Certes, avant elle, des féministes avaient déjà œuvré dans le sens d’une mise en question profonde de la loi du genre5, mais jamais personne n’avait secoué à ce point le soubassement ontologique de l’existence humaine que l’ontologie elle-même en vacillerait pour ne pouvoir tendre désormais que vers une ontologie sociale du corps.

S. de Beauvoir avait très bien saisi par exemple que le corps est une construction, et qu’on ne peut que devenir femme. Cependant, il y a dans sa pensée inspirée de l’existentialisme, un cogito, un sujet autonome qui est en mesure de s’approprier ce genre ou d’en choisir un autre.

Ce ne sera pas le cas chez Butler, qui d’ailleurs interroge ce sujet soi-disant libre de choisir son genre à partir de l’assimilation des analyses de Foucault sur le pouvoir et l’assujettissement.

Si le genre est construit, pense-t-elle, cela implique-t-il une forme de déterminisme social qui exclut la possibilité de toute transformation ? Autrement dit, la culture peut-elle devenir un destin qui verrouille le genre mieux que la biologie n’a su le faire ?
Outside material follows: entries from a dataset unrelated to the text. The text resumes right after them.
-- the loop of A computes exactly the three cyclic scores
lemma pv_loop_eq (xs : List Int) (h : xs.length ≤ 10000) :
    (PySem.List.pyRange 0 (xs.length : Int) 1).foldl
      (fun (s : Int × Int × Int) i =>
        (if PySem.List.pyGetD xs i 0 = PySem.List.pyGetD ((List.replicate 2000 ([1, 2, 3, 4, 5] : List Int)).flatten) i 0 then s.1 + 1 else s.1,
         if PySem.List.pyGetD xs i 0 = PySem.List.pyGetD ((List.replicate 1250 ([2, 1, 2, 3, 2, 4, 2, 5] : List Int)).flatten) i 0 then s.2.1 + 1 else s.2.1,
         if PySem.List.pyGetD xs i 0 = PySem.List.pyGetD ((List.replicate 1000 ([3, 3, 1, 1, 2, 2, 4, 4, 5, 5] : List Int)).flatten) i 0 then s.2.2 + 1 else s.2.2))
      (0, 0, 0)
    = (pvScore xs [1, 2, 3, 4, 5], pvScore xs [2, 1, 2, 3, 2, 4, 2, 5],
       pvScore xs [3, 3, 1, 1, 2, 2, 4, 4, 5, 5]) := by
  induction xs using List.reverseRecOn with
  | nil =>
    simp only [List.length_nil, Nat.cast_zero]
    rw [PySem.List.pyRange_one_eq_nil le_rfl]
    simp only [List.foldl_nil, pvScore, PySem.List.enumerate_nil, List.map_nil, List.sum_nil]
  | append_singleton ys y ih =>
    have hlen : ys.length ≤ 10000 := by simp at h; omega
    have hn : ys.length < 10000 := by simp at h; omega
    have hcast : (((ys ++ [y]).length : Nat) : Int) = (ys.length : Int) + 1 := by
      simp
    have hcongr := PySem.List.foldl_congr_mem (PySem.List.pyRange 0 (ys.length : Int) 1)
      (fun (s : Int × Int × Int) i =>
        (if PySem.List.pyGetD (ys ++ [y]) i 0 = PySem.List.pyGetD ((List.replicate 2000 ([1, 2, 3, 4, 5] : List Int)).flatten) i 0 then s.1 + 1 else s.1,
         if PySem.List.pyGetD (ys ++ [y]) i 0 = PySem.List.pyGetD ((List.replicate 1250 ([2, 1, 2, 3, 2, 4, 2, 5] : List Int)).flatten) i 0 then s.2.1 + 1 else s.2.1,
         if PySem.List.pyGetD (ys ++ [y]) i 0 = PySem.List.pyGetD ((List.replicate 1000 ([3, 3, 1, 1, 2, 2, 4, 4, 5, 5] : List Int)).flatten) i 0 then s.2.2 + 1 else s.2.2))
      (fun (s : Int × Int × Int) i =>
        (if PySem.List.pyGetD ys i 0 = PySem.List.pyGetD ((List.replicate 2000 ([1, 2, 3, 4, 5] : List Int)).flatten) i 0 then s.1 + 1 else s.1,
         if PySem.List.pyGetD ys i 0 = PySem.List.pyGetD ((List.replicate 1250 ([2, 1, 2, 3, 2, 4, 2, 5] : List Int)).flatten) i 0 then s.2.1 + 1 else s.2.1,
         if PySem.List.pyGetD ys i 0 = PySem.List.pyGetD ((List.replicate 1000 ([3, 3, 1, 1, 2, 2, 4, 4, 5, 5] : List Int)).flatten) i 0 then s.2.2 + 1 else s.2.2))
      ((0, 0, 0) : Int × Int × Int)
      (by
        intro acc i hi
        rw [PySem.List.mem_pyRange_one] at hi
        simp only [pv_getD_append_lt ys y i hi.1 hi.2])
    rw [hcast, PySem.List.pyRange_one_succ_right (by positivity), List.foldl_append, hcongr,
      ih hlen]
    simp only [List.foldl_cons, List.foldl_nil]
    rw [pv_getD_append_last]
    have eA : PySem.List.pyGetD ((List.replicate 2000 ([1, 2, 3, 4, 5] : List Int)).flatten) ((ys.length : Int)) 0
        = ([1, 2, 3, 4, 5] : List Int).getD (ys.length % 5) 0 := by
      rw [PySem.List.pyGetD_natCast]
      have hl : ([1, 2, 3, 4, 5] : List Int).length = 5 := rfl
      have hf := pv_flat_getD ([1, 2, 3, 4, 5] : List Int) 0 2000 ys.length (by rw [hl]; omega)
      rw [hl] at hf
      exact hf
    have eB : PySem.List.pyGetD ((List.replicate 1250 ([2, 1, 2, 3, 2, 4, 2, 5] : List Int)).flatten) ((ys.length : Int)) 0
        = ([2, 1, 2, 3, 2, 4, 2, 5] : List Int).getD (ys.length % 8) 0 := by
      rw [PySem.List.pyGetD_natCast]
      have hl : ([2, 1, 2, 3, 2, 4, 2, 5] : List Int).length = 8 := rfl
      have hf := pv_flat_getD ([2, 1, 2, 3, 2, 4, 2, 5] : List Int) 0 1250 ys.length (by rw [hl]; omega)
      rw [hl] at hf
      exact hf
    have eC : PySem.List.pyGetD ((List.replicate 1000 ([3, 3, 1, 1, 2, 2, 4, 4, 5, 5] : List Int)).flatten) ((ys.length : Int)) 0
        = ([3, 3, 1, 1, 2, 2, 4, 4, 5, 5] : List Int).getD (ys.length % 10) 0 := by
      rw [PySem.List.pyGetD_natCast]
      have hl : ([3, 3, 1, 1, 2, 2, 4, 4, 5, 5] : List Int).length = 10 := rfl
      have hf := pv_flat_getD ([3, 3, 1, 1, 2, 2, 4, 4, 5, 5] : List Int) 0 1000 ys.length (by rw [hl]; omega)
      rw [hl] at hf
      exact hf
    rw [eA, eB, eC, pv_score_append, pv_score_append, pv_score_append]
    have mA : PySem.List.pyGetD ([1, 2, 3, 4, 5] : List Int)
        (PySem.Int.mod ((ys.length : Int)) ((([1, 2, 3, 4, 5] : List Int).length : Nat) : Int)) 0
        = ([1, 2, 3, 4, 5] : List Int).getD (ys.length % 5) 0 := by
      rw [show ((([1, 2, 3, 4, 5] : List Int).length : Nat) : Int) = ((5 : Nat) : Int) from rfl,
          PySem.Int.mod_natCast, PySem.List.pyGetD_natCast]
    have mB : PySem.List.pyGetD ([2, 1, 2, 3, 2, 4, 2, 5] : List Int)
        (PySem.Int.mod ((ys.length : Int)) ((([2, 1, 2, 3, 2, 4, 2, 5] : List Int).length : Nat) : Int)) 0
        = ([2, 1, 2, 3, 2, 4, 2, 5] : List Int).getD (ys.length % 8) 0 := by
      rw [show ((([2, 1, 2, 3, 2, 4, 2, 5] : List Int).length : Nat) : Int) = ((8 : Nat) : Int) from rfl,
          PySem.Int.mod_natCast, PySem.List.pyGetD_natCast]
    have mC : PySem.List.pyGetD ([3, 3, 1, 1, 2, 2, 4, 4, 5, 5] : List Int)
        (PySem.Int.mod ((ys.length : Int)) ((([3, 3, 1, 1, 2, 2, 4, 4, 5, 5] : List Int).length : Nat) : Int)) 0
        = ([3, 3, 1, 1, 2, 2, 4, 4, 5, 5] : List Int).getD (ys.length % 10) 0 := by
      rw [show ((([3, 3, 1, 1, 2, 2, 4, 4, 5, 5] : List Int).length : Nat) : Int) = ((10 : Nat) : Int) from rfl,
          PySem.Int.mod_natCast, PySem.List.pyGetD_natCast]
    rw [mA, mB, mC]
    split_ifs <;> simp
La recherche entreprise est donc à la fois une œuvre de reconceptualisation du corps, et du genre, et de mise en exergue du travail des normes qui délimitent ce qu’est une vie humaine vivable. Pour ce faire, elle propose de commencer par jeter le trouble sur la surface claire de l’identité sexuelle, et même d’aller jusqu’à saisir que l’expression « identité sexuelle » n’a pas de sens ! Le trouble dans le genre, c’est donc le brouillage introduit par la critique philosophique de l’identité sexuelle.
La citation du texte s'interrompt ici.